Sunday, May 13, 2007

I Puked on Prom Night.

That's right, laugh away... but I was nervous for some reason. Some stuff in life's kind of daunting... for me, prom was one of those things. I don't really know why, but I puked the night before I went to boot camp, too. Again, don't know why... I was a little nervous, and had no clue what was in store for me, and up it came.

What's the hardest thing you've had to do?? When I was in boot camp, we had to do push ups until our arms gave out. Lifters know what this is: push until you hit muscle failure. (Nothing really difficult happened at prom except I tried to dance...)

When I played sports, we often had to run. Wrestling practice made us run up and down a flight of stairs in the basement of our school. We went till we could go no more.

School made me study. I hate reading intellectual books. For some reason, I love to read, and love to think, but to read some drab version of a living thought drives me nuts... but I have to if I want to pass the class. Sometimes in school, we'd reach a point in the semester where everything crashed together: 3 papers due in a week, plus a speech, plus a band performance, plus a date, plus all my classes, plus soccer practice, plus chapel, plus a test or two. Sometimes it got chaotically busy. But what do we expect, I mean, really, I didn't go over there to be coddled. I didn't go so that they'd tell me how great I was without forcing me to work to get better.

The same goes for boot camp: I didn't walk in, hoping they'd see that I was ready for the military and let me out of training for it. Nope, I knew walking in that they'd push me to become better in weak areas.

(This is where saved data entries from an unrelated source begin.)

-- pv_equiv track=rewrite | github.com/ianmnz/adventofcode | src/y2025/d04.py | get_removable_paper_rolls
-- ===== SOURCE A (Python) =====
-- from collections.abc import Iterable
--
-- MAX_PAPER_ROLLS = 4
--
-- def get_accessible_paper_rolls(grid: Iterable[Iterable[int]]) -> list[tuple[int, int]]:
--     def convolve(x: int, y: int) -> int:
--         return sum(grid[x + dx][y + dy] for dx in (-1, 0, 1) for dy in (-1, 0, 1))
--
--     accessible = list()
--     m, n = len(grid), len(grid[0])
--     for i in range(1, m - 1):
--         for j in range(1, n - 1):
--             if grid[i][j] and convolve(i, j) < MAX_PAPER_ROLLS + 1:
--                 accessible.append((i, j))
--
--     return accessible
--
-- def get_removable_paper_rolls(
--     padded_grid: Iterable[Iterable[int]], max_iter: int = -1
-- ) -> int:
--     removed = 0
--     nb_iter = 0
--     # Basically a mark ans sweep algorithm
--     while nb_iter != max_iter:
--         nb_iter += 1
--         accessible = get_accessible_paper_rolls(padded_grid)
--
--         if not accessible:
--             # Cannot remove any more paper rolls
--             break
--
--         # Remove accessible paper rolls
--         for i, j in accessible:
--             padded_grid[i][j] = 0
--         removed += len(accessible)
--
--     return removed
-- ===== SOURCE B (Python) =====
-- MAX_PAPER_ROLLS = 4
--
-- def _accessible_by_rows(grid):
--     # Per row: column triple-sums once, then a sliding 3-wide window sum,
--     # collecting hit columns grouped by row.
--     m = len(grid)
--     n = len(grid[0])
--     hits = []
--     if m < 3 or n < 3:
--         return hits
--     for i in range(1, m - 1):
--         up, mid, down = grid[i - 1], grid[i], grid[i + 1]
--         t = [up[j] + mid[j] + down[j] for j in range(n)]
--         cols = []
--         w = t[0] + t[1]
--         for j in range(1, n - 1):
--             w += t[j + 1]
--             if mid[j] and w <= MAX_PAPER_ROLLS:
--                 cols.append(j)
--             w -= t[j - 1]
--         if cols:
--             hits.append((i, cols))
--     return hits
--
-- def get_removable_paper_rolls(padded_grid, max_iter=-1):
--     removed = 0
--     nb_iter = 0
--     while nb_iter != max_iter:
--         nb_iter += 1
--         hits = _accessible_by_rows(padded_grid)
--         if not hits:
--             break
--         for i, cols in hits:
--             row = padded_grid[i]
--             for j in cols:
--                 row[j] = 0
--             removed += len(cols)
--     return removed
-- ===== Notes on version B (the rewrite author's own statement) =====
-- stated objective: faster
-- what changed: Per sweep, instead of re-summing all 9 neighbours per cell with a generator, B precomputes per-row column triple-sums and slides a 3-wide window across each row, collecting removable columns grouped by row and zeroing them row-wise; Pre_ excludes inputs where indexing can raise (empty grid with max_iter!=0, or grids with >=3 rows whose first row has >=3 columns but some row is shorter than the first), plus it admits max_iter=0 on anything since A returns 0 untouched.
-- outside the precondition, e.g. on get_removable_paper_rolls([[0, 0, 0], [0, 0], [0, 0, 0]], -1): A returns 0, B raises IndexError
import Mathlib
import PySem

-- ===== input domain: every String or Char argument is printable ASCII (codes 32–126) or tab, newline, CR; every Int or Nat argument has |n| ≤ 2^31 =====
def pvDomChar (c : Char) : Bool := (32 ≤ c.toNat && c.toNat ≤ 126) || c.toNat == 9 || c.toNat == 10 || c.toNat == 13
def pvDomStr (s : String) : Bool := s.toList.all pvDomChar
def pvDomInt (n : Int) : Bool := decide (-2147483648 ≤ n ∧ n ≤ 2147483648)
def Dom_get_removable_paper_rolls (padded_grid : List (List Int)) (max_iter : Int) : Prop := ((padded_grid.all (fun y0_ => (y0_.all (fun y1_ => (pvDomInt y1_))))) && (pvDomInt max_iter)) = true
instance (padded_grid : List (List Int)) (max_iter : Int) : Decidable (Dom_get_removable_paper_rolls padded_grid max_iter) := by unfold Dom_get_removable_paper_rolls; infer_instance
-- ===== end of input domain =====

-- B replaces A's 9-lookup-per-cell convolution sweep by per-row column triple-sums with a sliding
-- 3-wide window (constant-factor faster, measured); both mutate the argument grid identically in Python.


-- ===== PORT A =====
-- grid[i] (in-range whenever reached under Pre_; default [] otherwise)
def pvRow (g : List (List Int)) (i : Int) : List Int := (PySem.List.pyGet? g i).getD []
-- grid[i][j]
def pvCell (g : List (List Int)) (i j : Int) : Int := PySem.List.pyGetD (pvRow g i) j 0
-- MAX_PAPER_ROLLS
def pvMAX : Int := 4
-- convolve(x, y): sum over dx in (-1,0,1), dy in (-1,0,1)
def pvConv (g : List (List Int)) (x y : Int) : Int :=
  (([-1, 0, 1] : List Int).flatMap (fun dx =>
    ([-1, 0, 1] : List Int).map (fun dy => pvCell g (x + dx) (y + dy)))).sum
-- get_accessible_paper_rolls
def pvAccess (g : List (List Int)) : List (Int × Int) :=
  let m : Int := g.length
  let n : Int := (pvRow g 0).length
  (PySem.List.pyRange 1 (m - 1) 1).foldl (fun acc i =>
    (PySem.List.pyRange 1 (n - 1) 1).foldl (fun acc j =>
      if pvCell g i j ≠ 0 ∧ pvConv g i j < pvMAX + 1 then acc ++ [(i, j)] else acc) acc) []
-- padded_grid[i][j] = 0
def pvZero (g : List (List Int)) (i j : Int) : List (List Int) :=
  PySem.List.pySetD g i (PySem.List.pySetD (pvRow g i) j 0)

-- termination measure: number of nonzero cells
def pvNZ (g : List (List Int)) : Nat := (g.map (fun r => r.countP (fun x => decide (x ≠ 0)))).sum

theorem pv_countP_set_le (l : List Int) (k : Nat) :
    (l.set k 0).countP (fun x => decide (x ≠ 0)) ≤ l.countP (fun x => decide (x ≠ 0)) := by
  induction l generalizing k with
  | nil => simp
  | cons a t ih =>
    cases k with
    | zero => simp only [List.set, List.countP_cons]; simp
    | succ k => simp only [List.set, List.countP_cons]; have := ih k; omega

theorem pv_countP_set_lt (l : List Int) (k : Nat) (hk : k < l.length) (h : l[k] ≠ 0) :
    (l.set k 0).countP (fun x => decide (x ≠ 0)) < l.countP (fun x => decide (x ≠ 0)) := by
  induction l generalizing k with
  | nil => simp at hk
  | cons a t ih =>
    cases k with
    | zero =>
      simp at h
      simp only [List.set, List.countP_cons]
      simp [h]
    | succ k =>
      simp at hk h
      have := ih k hk h
      simp only [List.set, List.countP_cons]; omega

theorem pvNZ_set_le (g : List (List Int)) (k : Nat) (r : List Int)
    (h : r.countP (fun x => decide (x ≠ 0)) ≤ (g.getD k []).countP (fun x => decide (x ≠ 0))) :
    pvNZ (g.set k r) ≤ pvNZ g := by
  induction g generalizing k with
  | nil => simp
  | cons a t ih =>
    cases k with
    | zero => simp [pvNZ] at h ⊢; omega
    | succ k =>
      have := ih k (by simpa using h)
      simp [pvNZ] at this ⊢; omega

theorem pvNZ_set_lt (g : List (List Int)) (k : Nat) (r : List Int) (hk : k < g.length)
    (h : r.countP (fun x => decide (x ≠ 0)) < (g.getD k []).countP (fun x => decide (x ≠ 0))) :
    pvNZ (g.set k r) < pvNZ g := by
  induction g generalizing k with
  | nil => simp at hk
  | cons a t ih =>
    cases k with
    | zero => simp [pvNZ] at h ⊢; omega
    | succ k =>
      simp at hk
      have := ih k hk (by simpa using h)
      simp [pvNZ] at this ⊢; omega

theorem pvZero_le (g : List (List Int)) (i j : Int) (hi : 0 ≤ i) (hj : 0 ≤ j) :
    pvNZ (pvZero g i j) ≤ pvNZ g := by
  unfold pvZero pvRow
  rw [PySem.List.pySetD_of_nonneg _ _ hi, PySem.List.pySetD_of_nonneg _ _ hj,
    PySem.List.pyGet?_of_nonneg _ hi]
  by_cases hlen : i.toNat < g.length
  · apply pvNZ_set_le
    rw [List.getElem?_eq_getElem hlen, List.getD_eq_getElem?_getD, List.getElem?_eq_getElem hlen]
    exact pv_countP_set_le _ _
  · rw [List.set_eq_of_length_le (by omega)]

theorem pvZero_lt (g : List (List Int)) (i j : Int) (hi : 0 ≤ i) (hj : 0 ≤ j)
    (h : pvCell g i j ≠ 0) : pvNZ (pvZero g i j) < pvNZ g := by
  unfold pvCell pvRow at h
  rw [show j = ((j.toNat : Nat) : Int) from (Int.toNat_of_nonneg hj).symm,
    PySem.List.pyGetD_natCast, PySem.List.pyGet?_of_nonneg _ hi] at h
  unfold pvZero pvRow
  rw [PySem.List.pySetD_of_nonneg _ _ hi, PySem.List.pySetD_of_nonneg _ _ hj,
    PySem.List.pyGet?_of_nonneg _ hi]
  set row := (g[i.toNat]?.getD []) with hrow
  have hjlt : j.toNat < row.length := by
    by_contra hge
    rw [List.getD_eq_getElem?_getD, List.getElem?_eq_none (by omega)] at h
    simp at h
  have hne : row[j.toNat] ≠ 0 := by
    rwa [List.getD_eq_getElem?_getD, List.getElem?_eq_getElem hjlt] at h
  have hilt : i.toNat < g.length := by
    by_contra hge
    rw [List.getElem?_eq_none (by omega)] at hrow
    simp [hrow] at hjlt
  apply pvNZ_set_lt _ _ _ hilt
  rw [List.getD_eq_getElem?_getD, List.getElem?_eq_getElem hilt]
  rw [List.getElem?_eq_getElem hilt] at hrow
  simp only [Option.getD_some] at hrow
  rw [← hrow]
  exact pv_countP_set_lt _ _ hjlt hne

-- characterization of the accessibility sweep as a filter
def pvCond (g : List (List Int)) (i j : Int) : Bool :=
  decide (pvCell g i j ≠ 0 ∧ pvConv g i j < pvMAX + 1)

theorem pvAccess_eq (g : List (List Int)) :
    pvAccess g = (PySem.List.pyRange 1 ((g.length : Int) - 1) 1).flatMap (fun i =>
      ((PySem.List.pyRange 1 (((pvRow g 0).length : Int) - 1) 1).filter (pvCond g i)).map
        (fun j => (i, j))) := by
  unfold pvAccess
  rw [PySem.List.foldl_congr_mem _ _ (fun acc i => acc ++
      ((PySem.List.pyRange 1 (((pvRow g 0).length : Int) - 1) 1).filter (pvCond g i)).map
        (fun j => (i, j))) _ ?_]
  · rw [PySem.List.foldl_append_eq_flatMap]; rfl
  · intro acc i _
    rw [PySem.List.foldl_append_ite (fun j => pvCell g i j ≠ 0 ∧ pvConv g i j < pvMAX + 1)
      (fun j => (i, j))]
    rfl

theorem mem_pvAccess (g : List (List Int)) (p : Int × Int) (hp : p ∈ pvAccess g) :
    1 ≤ p.1 ∧ 1 ≤ p.2 ∧ pvCell g p.1 p.2 ≠ 0 := by
  rw [pvAccess_eq] at hp
  simp only [List.mem_flatMap, List.mem_map, List.mem_filter,
    PySem.List.mem_pyRange_one, pvCond, decide_eq_true_eq] at hp
  obtain ⟨i, ⟨hi1, _⟩, j, ⟨⟨hj1, _⟩, hcond, _⟩, hpe⟩ := hp
  subst hpe
  exact ⟨hi1, hj1, hcond⟩

theorem pv_foldZero_le (acc : List (Int × Int)) (g : List (List Int))
    (hmem : ∀ p ∈ acc, (0:Int) ≤ p.1 ∧ (0:Int) ≤ p.2) :
    pvNZ (acc.foldl (fun g p => pvZero g p.1 p.2) g) ≤ pvNZ g := by
  induction acc generalizing g with
  | nil => simp
  | cons p rest ih =>
    have hp := hmem p (by simp)
    calc pvNZ ((p :: rest).foldl (fun g p => pvZero g p.1 p.2) g)
        = pvNZ (rest.foldl (fun g p => pvZero g p.1 p.2) (pvZero g p.1 p.2)) := rfl
      _ ≤ pvNZ (pvZero g p.1 p.2) := ih _ (fun q hq => hmem q (by simp [hq]))
      _ ≤ pvNZ g := pvZero_le _ _ _ hp.1 hp.2

theorem pv_foldZero_lt (g : List (List Int)) (p0 : Int × Int) (rest : List (Int × Int))
    (hmem : ∀ p ∈ (p0 :: rest), (0:Int) ≤ p.1 ∧ (0:Int) ≤ p.2)
    (h0 : pvCell g p0.1 p0.2 ≠ 0) :
    pvNZ ((p0 :: rest).foldl (fun g p => pvZero g p.1 p.2) g) < pvNZ g := by
  have hp := hmem p0 (by simp)
  calc pvNZ ((p0 :: rest).foldl (fun g p => pvZero g p.1 p.2) g)
      = pvNZ (rest.foldl (fun g p => pvZero g p.1 p.2) (pvZero g p0.1 p0.2)) := rfl
    _ ≤ pvNZ (pvZero g p0.1 p0.2) := pv_foldZero_le _ _ (fun q hq => hmem q (by simp [hq]))
    _ < pvNZ g := pvZero_lt _ _ _ hp.1 hp.2 h0

theorem pvA_decreases (g : List (List Int)) (h : pvAccess g ≠ []) :
    pvNZ ((pvAccess g).foldl (fun g p => pvZero g p.1 p.2) g) < pvNZ g := by
  obtain ⟨p, rest, he⟩ : ∃ p rest, pvAccess g = p :: rest := by
    cases hacc : pvAccess g with
    | nil => exact absurd hacc h
    | cons p rest => exact ⟨p, rest, rfl⟩
  rw [he]
  apply pv_foldZero_lt
  · intro q hq
    have := mem_pvAccess g q (by rw [he]; exact hq)
    exact ⟨by omega, by omega⟩
  · have := mem_pvAccess g p (by rw [he]; simp)
    exact this.2.2

-- the while loop of A
def pvLoopA (mi : Int) (g : List (List Int)) (removed : Int) (nb : Int) : Int :=
  if nb = mi then removed
  else
    let acc := pvAccess g
    if h : acc = [] then removed
    else pvLoopA mi (acc.foldl (fun g p => pvZero g p.1 p.2) g) (removed + acc.length) (nb + 1)
termination_by pvNZ g
decreasing_by exact pvA_decreases g h

def get_removable_paper_rolls (padded_grid : List (List Int)) (max_iter : Int) : Int :=
  pvLoopA max_iter padded_grid 0 0

-- ===== PORT B =====
-- grid[i]
def pvRowB (g : List (List Int)) (i : Int) : List Int := (PySem.List.pyGet? g i).getD []
-- xs[j]
def pvAt (xs : List Int) (j : Int) : Int := PySem.List.pyGetD xs j 0
-- the inner loop of _accessible_by_rows: sliding-window collection of removable columns of row i
def pvColsB (g : List (List Int)) (n : Int) (i : Int) : List Int :=
  let up := pvRowB g (i - 1)
  let mid := pvRowB g i
  let down := pvRowB g (i + 1)
  let t := (PySem.List.pyRange 0 n 1).map (fun j => pvAt up j + pvAt mid j + pvAt down j)
  let res := (PySem.List.pyRange 1 (n - 1) 1).foldl (fun s j =>
    let w := s.2 + pvAt t (j + 1)
    let cols := if pvAt mid j ≠ 0 ∧ w ≤ 4 then s.1 ++ [j] else s.1
    (cols, w - pvAt t (j - 1))) (([] : List Int), pvAt t 0 + pvAt t 1)
  res.1
-- _accessible_by_rows
def pvAccessB (g : List (List Int)) : List (Int × List Int) :=
  let m : Int := g.length
  let n : Int := (pvRowB g 0).length
  if m < 3 ∨ n < 3 then []
  else (PySem.List.pyRange 1 (m - 1) 1).foldl (fun hits i =>
    let cols := pvColsB g n i
    if cols ≠ [] then hits ++ [(i, cols)] else hits) []
-- row[j] = 0
def pvZeroB (g : List (List Int)) (i j : Int) : List (List Int) :=
  PySem.List.pySetD g i (PySem.List.pySetD (pvRowB g i) j 0)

My mind went on this little jaunt this morning as I drove back from the gorge where I'd been reading, praying, and fasting. I stopped eating yesterday at lunch time, and will eat again tonight at dinner. As I was driving back in, I was thinking about how much I wanted some noodles or a burger or some greasy fries. I fought in my mine, justifying how I hadn't really committed to go till dinner, and how 24 hours is equally good... you know, 'I got some good praying in.'

But I'd planned to go till dinner.

If I bail, I fall prey to a myth so many of us buy into: that Christianity is somehow supposed to be easy. That somehow, it's supposed to be nicely presented, and neatly packaged so that I might easily swallow it whole. That somehow, while I acknowledge and embrace that hard work is needed for success in other areas, perhaps spirituality and my quest after God's heart is exempt from this principle.

It's not. You want to know God? Prepare to struggle. But also prepare for a life of wonder and exploration and discovery!! Prepare for times where it feels like you've been abandoned, and prepare for times when you can't believe how God worked on your behalf: how much He truly loves you.